*SOURCE INFORMATION*.
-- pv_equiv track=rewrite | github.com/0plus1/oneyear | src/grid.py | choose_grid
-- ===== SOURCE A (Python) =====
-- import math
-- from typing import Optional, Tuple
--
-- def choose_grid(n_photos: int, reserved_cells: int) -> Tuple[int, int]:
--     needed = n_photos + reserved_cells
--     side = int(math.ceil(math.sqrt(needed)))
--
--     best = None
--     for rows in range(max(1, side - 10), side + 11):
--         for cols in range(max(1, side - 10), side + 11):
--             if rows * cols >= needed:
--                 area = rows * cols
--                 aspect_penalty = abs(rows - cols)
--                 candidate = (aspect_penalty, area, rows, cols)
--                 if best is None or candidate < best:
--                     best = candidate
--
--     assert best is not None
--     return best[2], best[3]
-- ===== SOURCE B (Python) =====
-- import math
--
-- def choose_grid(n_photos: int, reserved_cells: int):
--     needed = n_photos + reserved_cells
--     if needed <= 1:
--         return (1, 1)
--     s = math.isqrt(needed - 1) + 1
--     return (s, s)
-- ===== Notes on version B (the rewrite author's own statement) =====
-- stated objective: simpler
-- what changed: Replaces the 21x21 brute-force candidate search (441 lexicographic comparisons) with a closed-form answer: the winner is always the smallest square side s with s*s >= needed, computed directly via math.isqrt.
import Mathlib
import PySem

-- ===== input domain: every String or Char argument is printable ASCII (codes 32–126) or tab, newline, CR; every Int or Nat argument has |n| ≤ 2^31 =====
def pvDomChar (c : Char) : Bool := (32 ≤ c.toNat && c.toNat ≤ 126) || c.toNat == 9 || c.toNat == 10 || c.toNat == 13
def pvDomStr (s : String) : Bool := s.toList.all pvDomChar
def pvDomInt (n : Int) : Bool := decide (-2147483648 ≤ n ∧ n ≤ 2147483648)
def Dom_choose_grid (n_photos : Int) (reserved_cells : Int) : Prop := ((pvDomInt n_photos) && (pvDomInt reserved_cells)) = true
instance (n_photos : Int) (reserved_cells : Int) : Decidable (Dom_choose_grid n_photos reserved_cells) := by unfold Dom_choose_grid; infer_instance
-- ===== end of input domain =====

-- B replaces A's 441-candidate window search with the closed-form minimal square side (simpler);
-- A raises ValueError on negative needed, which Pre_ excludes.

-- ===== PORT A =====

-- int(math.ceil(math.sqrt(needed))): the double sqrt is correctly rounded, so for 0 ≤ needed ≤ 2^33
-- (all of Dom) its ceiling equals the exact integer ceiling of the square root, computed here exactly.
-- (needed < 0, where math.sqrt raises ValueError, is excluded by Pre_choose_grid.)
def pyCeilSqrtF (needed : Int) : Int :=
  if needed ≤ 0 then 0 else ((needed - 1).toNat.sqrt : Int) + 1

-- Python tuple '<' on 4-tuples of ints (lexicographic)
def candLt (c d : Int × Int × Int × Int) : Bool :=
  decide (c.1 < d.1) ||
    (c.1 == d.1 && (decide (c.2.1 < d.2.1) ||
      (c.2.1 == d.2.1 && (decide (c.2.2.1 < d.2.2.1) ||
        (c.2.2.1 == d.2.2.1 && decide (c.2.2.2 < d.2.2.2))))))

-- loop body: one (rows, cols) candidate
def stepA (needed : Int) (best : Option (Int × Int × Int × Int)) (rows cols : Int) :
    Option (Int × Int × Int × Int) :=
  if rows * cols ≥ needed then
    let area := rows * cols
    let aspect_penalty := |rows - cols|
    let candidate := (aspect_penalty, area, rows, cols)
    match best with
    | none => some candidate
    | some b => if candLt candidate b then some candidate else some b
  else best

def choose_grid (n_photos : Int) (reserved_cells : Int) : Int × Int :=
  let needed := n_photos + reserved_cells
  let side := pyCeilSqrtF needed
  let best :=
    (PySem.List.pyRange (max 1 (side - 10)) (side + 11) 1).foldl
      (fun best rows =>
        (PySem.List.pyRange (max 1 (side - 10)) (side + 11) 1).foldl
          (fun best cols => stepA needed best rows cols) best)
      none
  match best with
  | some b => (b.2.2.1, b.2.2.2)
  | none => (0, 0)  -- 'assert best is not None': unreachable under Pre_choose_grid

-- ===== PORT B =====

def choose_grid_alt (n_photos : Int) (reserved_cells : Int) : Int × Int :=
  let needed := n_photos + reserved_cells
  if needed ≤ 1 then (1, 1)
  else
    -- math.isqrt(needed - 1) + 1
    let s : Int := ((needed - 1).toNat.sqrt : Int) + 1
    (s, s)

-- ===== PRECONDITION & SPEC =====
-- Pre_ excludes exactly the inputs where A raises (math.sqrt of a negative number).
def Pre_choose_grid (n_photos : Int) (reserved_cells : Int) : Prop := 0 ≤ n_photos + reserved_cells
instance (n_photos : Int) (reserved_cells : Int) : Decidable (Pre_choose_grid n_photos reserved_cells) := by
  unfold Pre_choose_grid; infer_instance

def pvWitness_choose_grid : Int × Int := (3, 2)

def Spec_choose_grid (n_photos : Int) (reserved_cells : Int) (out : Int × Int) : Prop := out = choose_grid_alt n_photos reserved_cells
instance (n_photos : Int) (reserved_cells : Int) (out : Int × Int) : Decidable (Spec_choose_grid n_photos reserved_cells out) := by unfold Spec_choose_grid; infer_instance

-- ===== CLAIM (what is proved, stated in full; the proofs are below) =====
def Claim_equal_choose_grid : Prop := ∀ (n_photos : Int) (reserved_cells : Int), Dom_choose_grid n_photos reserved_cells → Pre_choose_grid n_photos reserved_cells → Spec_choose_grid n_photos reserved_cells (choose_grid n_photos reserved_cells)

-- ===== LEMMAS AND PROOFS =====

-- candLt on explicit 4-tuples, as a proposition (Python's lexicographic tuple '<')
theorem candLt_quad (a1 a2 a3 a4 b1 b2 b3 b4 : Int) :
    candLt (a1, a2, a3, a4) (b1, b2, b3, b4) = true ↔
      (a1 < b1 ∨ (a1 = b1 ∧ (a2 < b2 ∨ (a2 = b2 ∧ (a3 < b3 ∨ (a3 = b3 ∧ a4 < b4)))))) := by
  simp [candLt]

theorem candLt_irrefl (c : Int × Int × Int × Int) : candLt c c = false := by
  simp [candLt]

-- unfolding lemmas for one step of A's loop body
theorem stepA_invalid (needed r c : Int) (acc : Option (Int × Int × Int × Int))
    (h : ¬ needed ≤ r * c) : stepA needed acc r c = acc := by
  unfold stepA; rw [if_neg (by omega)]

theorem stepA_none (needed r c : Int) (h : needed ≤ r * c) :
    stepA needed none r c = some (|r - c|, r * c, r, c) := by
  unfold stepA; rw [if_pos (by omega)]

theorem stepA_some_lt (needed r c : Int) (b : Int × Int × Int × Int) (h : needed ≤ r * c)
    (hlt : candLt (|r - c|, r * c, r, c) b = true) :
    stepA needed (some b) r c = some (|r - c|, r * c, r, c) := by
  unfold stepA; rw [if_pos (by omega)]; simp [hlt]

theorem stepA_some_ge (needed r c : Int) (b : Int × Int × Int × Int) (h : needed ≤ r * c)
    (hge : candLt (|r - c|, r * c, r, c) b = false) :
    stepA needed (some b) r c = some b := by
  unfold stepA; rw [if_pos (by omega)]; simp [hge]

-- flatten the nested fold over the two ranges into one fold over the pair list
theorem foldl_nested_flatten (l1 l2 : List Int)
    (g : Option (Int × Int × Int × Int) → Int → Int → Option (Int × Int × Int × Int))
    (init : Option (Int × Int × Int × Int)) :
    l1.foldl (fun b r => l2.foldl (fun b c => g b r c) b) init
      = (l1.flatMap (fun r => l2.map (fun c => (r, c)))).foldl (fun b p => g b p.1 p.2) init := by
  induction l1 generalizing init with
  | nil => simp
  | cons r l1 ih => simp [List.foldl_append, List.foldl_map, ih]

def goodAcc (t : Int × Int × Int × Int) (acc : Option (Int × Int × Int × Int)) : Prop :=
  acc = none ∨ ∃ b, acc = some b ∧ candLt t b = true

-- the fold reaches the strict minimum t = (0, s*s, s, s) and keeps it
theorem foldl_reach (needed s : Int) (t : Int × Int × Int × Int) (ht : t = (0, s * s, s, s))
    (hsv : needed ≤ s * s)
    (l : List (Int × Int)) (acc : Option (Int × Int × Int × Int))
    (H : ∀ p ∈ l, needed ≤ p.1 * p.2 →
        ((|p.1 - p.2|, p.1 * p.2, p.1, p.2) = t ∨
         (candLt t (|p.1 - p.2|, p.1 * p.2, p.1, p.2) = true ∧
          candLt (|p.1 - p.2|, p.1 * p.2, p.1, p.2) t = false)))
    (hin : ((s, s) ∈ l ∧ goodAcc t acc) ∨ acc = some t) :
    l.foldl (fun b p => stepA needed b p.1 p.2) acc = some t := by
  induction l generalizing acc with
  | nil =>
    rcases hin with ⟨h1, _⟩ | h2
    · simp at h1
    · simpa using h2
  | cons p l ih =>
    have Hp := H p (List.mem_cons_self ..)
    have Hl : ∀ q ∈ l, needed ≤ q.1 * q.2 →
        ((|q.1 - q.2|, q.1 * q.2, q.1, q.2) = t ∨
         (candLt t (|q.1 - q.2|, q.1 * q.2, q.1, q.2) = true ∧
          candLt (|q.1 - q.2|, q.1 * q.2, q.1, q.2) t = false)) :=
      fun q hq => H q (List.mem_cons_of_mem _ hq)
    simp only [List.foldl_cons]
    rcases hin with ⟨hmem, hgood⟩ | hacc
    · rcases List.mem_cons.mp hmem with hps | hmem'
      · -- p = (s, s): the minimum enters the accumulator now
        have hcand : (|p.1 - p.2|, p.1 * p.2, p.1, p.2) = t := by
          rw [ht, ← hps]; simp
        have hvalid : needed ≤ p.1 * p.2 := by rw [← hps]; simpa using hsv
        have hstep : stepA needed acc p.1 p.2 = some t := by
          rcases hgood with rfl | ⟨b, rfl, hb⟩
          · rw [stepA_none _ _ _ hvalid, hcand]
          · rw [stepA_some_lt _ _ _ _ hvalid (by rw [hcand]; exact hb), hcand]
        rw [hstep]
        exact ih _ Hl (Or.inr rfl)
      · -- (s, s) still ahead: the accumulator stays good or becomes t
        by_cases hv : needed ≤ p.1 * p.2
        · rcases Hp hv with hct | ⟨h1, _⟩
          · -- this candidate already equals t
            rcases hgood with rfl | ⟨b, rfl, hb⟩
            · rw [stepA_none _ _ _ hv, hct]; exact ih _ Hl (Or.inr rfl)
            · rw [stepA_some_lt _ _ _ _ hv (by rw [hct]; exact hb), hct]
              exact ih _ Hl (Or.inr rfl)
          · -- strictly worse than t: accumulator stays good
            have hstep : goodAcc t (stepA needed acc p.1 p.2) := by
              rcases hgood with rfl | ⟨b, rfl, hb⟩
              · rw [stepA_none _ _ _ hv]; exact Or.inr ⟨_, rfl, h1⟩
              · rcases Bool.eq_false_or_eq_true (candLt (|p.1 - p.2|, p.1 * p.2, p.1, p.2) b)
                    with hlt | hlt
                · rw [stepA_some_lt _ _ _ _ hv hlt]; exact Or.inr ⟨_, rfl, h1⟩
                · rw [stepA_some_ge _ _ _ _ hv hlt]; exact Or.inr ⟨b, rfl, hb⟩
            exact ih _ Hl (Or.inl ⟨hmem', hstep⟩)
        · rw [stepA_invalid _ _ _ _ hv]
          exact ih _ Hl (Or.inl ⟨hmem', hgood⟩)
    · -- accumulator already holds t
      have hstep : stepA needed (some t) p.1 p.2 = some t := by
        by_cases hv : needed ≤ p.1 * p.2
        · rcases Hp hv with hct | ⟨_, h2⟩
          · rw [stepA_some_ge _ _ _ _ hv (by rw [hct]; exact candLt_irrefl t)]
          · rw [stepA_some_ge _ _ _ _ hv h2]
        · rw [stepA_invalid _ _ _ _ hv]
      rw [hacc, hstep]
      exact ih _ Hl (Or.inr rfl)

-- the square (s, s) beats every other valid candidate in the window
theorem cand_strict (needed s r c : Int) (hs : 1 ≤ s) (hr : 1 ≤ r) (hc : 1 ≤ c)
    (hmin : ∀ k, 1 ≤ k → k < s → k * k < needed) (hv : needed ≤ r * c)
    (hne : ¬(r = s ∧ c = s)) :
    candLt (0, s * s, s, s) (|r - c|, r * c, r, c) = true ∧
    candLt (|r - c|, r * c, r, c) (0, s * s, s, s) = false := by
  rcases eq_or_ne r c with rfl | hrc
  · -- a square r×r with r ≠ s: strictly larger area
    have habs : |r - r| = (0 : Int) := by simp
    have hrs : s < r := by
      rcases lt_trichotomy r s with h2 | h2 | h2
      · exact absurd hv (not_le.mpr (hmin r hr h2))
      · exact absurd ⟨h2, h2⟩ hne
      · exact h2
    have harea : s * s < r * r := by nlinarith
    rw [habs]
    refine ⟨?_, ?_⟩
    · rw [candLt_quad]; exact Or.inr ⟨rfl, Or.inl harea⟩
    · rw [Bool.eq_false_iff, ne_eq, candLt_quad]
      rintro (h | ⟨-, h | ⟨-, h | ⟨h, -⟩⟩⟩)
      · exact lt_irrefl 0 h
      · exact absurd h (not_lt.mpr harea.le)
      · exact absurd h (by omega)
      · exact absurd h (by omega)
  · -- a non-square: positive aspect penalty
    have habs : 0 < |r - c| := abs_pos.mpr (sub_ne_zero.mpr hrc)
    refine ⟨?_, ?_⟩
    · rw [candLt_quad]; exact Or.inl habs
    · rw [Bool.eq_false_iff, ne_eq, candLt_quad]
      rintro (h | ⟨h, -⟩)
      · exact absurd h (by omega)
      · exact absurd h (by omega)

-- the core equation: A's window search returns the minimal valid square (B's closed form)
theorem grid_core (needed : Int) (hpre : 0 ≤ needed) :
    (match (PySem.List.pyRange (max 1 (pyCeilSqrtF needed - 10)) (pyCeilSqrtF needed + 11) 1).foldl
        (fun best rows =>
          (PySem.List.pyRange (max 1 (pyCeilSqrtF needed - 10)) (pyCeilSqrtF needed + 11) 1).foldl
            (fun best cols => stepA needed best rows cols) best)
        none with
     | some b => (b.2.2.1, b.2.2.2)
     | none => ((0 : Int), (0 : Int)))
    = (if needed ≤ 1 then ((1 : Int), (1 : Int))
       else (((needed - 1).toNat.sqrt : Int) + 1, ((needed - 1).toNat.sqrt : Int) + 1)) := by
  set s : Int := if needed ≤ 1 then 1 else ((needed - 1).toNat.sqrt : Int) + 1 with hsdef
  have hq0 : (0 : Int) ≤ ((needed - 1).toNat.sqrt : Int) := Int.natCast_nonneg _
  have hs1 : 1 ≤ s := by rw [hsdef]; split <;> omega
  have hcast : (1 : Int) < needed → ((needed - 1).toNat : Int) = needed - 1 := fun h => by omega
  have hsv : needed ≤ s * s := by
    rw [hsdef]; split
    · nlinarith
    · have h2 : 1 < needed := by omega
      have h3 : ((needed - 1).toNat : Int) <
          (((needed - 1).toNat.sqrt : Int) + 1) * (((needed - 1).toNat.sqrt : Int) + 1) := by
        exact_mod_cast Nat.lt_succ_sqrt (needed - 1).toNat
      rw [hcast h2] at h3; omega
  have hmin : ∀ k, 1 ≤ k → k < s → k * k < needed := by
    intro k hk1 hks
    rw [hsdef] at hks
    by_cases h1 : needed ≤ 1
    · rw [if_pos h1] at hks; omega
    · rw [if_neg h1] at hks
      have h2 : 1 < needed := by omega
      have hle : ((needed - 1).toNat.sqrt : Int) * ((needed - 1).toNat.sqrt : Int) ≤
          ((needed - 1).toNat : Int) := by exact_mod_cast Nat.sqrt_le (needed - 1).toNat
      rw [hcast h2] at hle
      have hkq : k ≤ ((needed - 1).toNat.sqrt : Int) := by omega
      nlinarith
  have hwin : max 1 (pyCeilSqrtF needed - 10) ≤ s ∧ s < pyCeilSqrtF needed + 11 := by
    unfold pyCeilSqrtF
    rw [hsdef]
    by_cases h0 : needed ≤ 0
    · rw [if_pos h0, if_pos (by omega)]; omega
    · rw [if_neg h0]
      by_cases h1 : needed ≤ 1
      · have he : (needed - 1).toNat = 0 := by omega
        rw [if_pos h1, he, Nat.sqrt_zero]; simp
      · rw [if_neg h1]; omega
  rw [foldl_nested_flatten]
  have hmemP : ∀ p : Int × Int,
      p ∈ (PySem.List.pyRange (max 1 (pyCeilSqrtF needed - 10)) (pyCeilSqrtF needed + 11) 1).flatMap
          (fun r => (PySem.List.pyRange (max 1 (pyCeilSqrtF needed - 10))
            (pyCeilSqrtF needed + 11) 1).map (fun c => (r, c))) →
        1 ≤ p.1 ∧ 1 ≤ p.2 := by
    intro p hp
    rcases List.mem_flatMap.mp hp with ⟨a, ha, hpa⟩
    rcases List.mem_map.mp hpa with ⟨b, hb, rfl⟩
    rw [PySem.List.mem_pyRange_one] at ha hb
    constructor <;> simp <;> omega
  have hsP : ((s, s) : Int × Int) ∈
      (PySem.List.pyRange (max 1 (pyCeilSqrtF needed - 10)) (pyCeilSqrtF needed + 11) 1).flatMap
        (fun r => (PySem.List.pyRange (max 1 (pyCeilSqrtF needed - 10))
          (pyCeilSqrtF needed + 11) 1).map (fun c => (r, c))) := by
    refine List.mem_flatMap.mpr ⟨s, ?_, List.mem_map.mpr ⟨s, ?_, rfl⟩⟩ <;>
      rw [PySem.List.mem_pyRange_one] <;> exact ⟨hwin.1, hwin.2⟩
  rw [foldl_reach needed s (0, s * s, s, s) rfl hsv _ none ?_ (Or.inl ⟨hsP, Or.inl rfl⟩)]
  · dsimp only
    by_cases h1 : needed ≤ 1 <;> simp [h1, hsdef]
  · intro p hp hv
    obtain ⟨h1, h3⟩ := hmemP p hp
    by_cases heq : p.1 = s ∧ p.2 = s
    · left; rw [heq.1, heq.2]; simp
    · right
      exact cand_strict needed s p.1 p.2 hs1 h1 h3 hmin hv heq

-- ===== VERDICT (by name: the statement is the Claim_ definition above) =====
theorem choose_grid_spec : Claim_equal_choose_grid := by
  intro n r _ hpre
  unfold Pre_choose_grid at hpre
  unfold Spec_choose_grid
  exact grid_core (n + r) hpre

*GOAL OF THE EXERCISE*. An exact copy of the lines above, from the one containing "theorem stepA_some_lt (needed" through the one containing "unfold stepA; rw [if_pos (by omega)]; simp [hlt]", is the whole of the answer.

*RESULT OF THE TASK*.
theorem stepA_some_lt (needed r c : Int) (b : Int × Int × Int × Int) (h : needed ≤ r * c)
    (hlt : candLt (|r - c|, r * c, r, c) b = true) :
    stepA needed (some b) r c = some (|r - c|, r * c, r, c) := by
  unfold stepA; rw [if_pos (by omega)]; simp [hlt]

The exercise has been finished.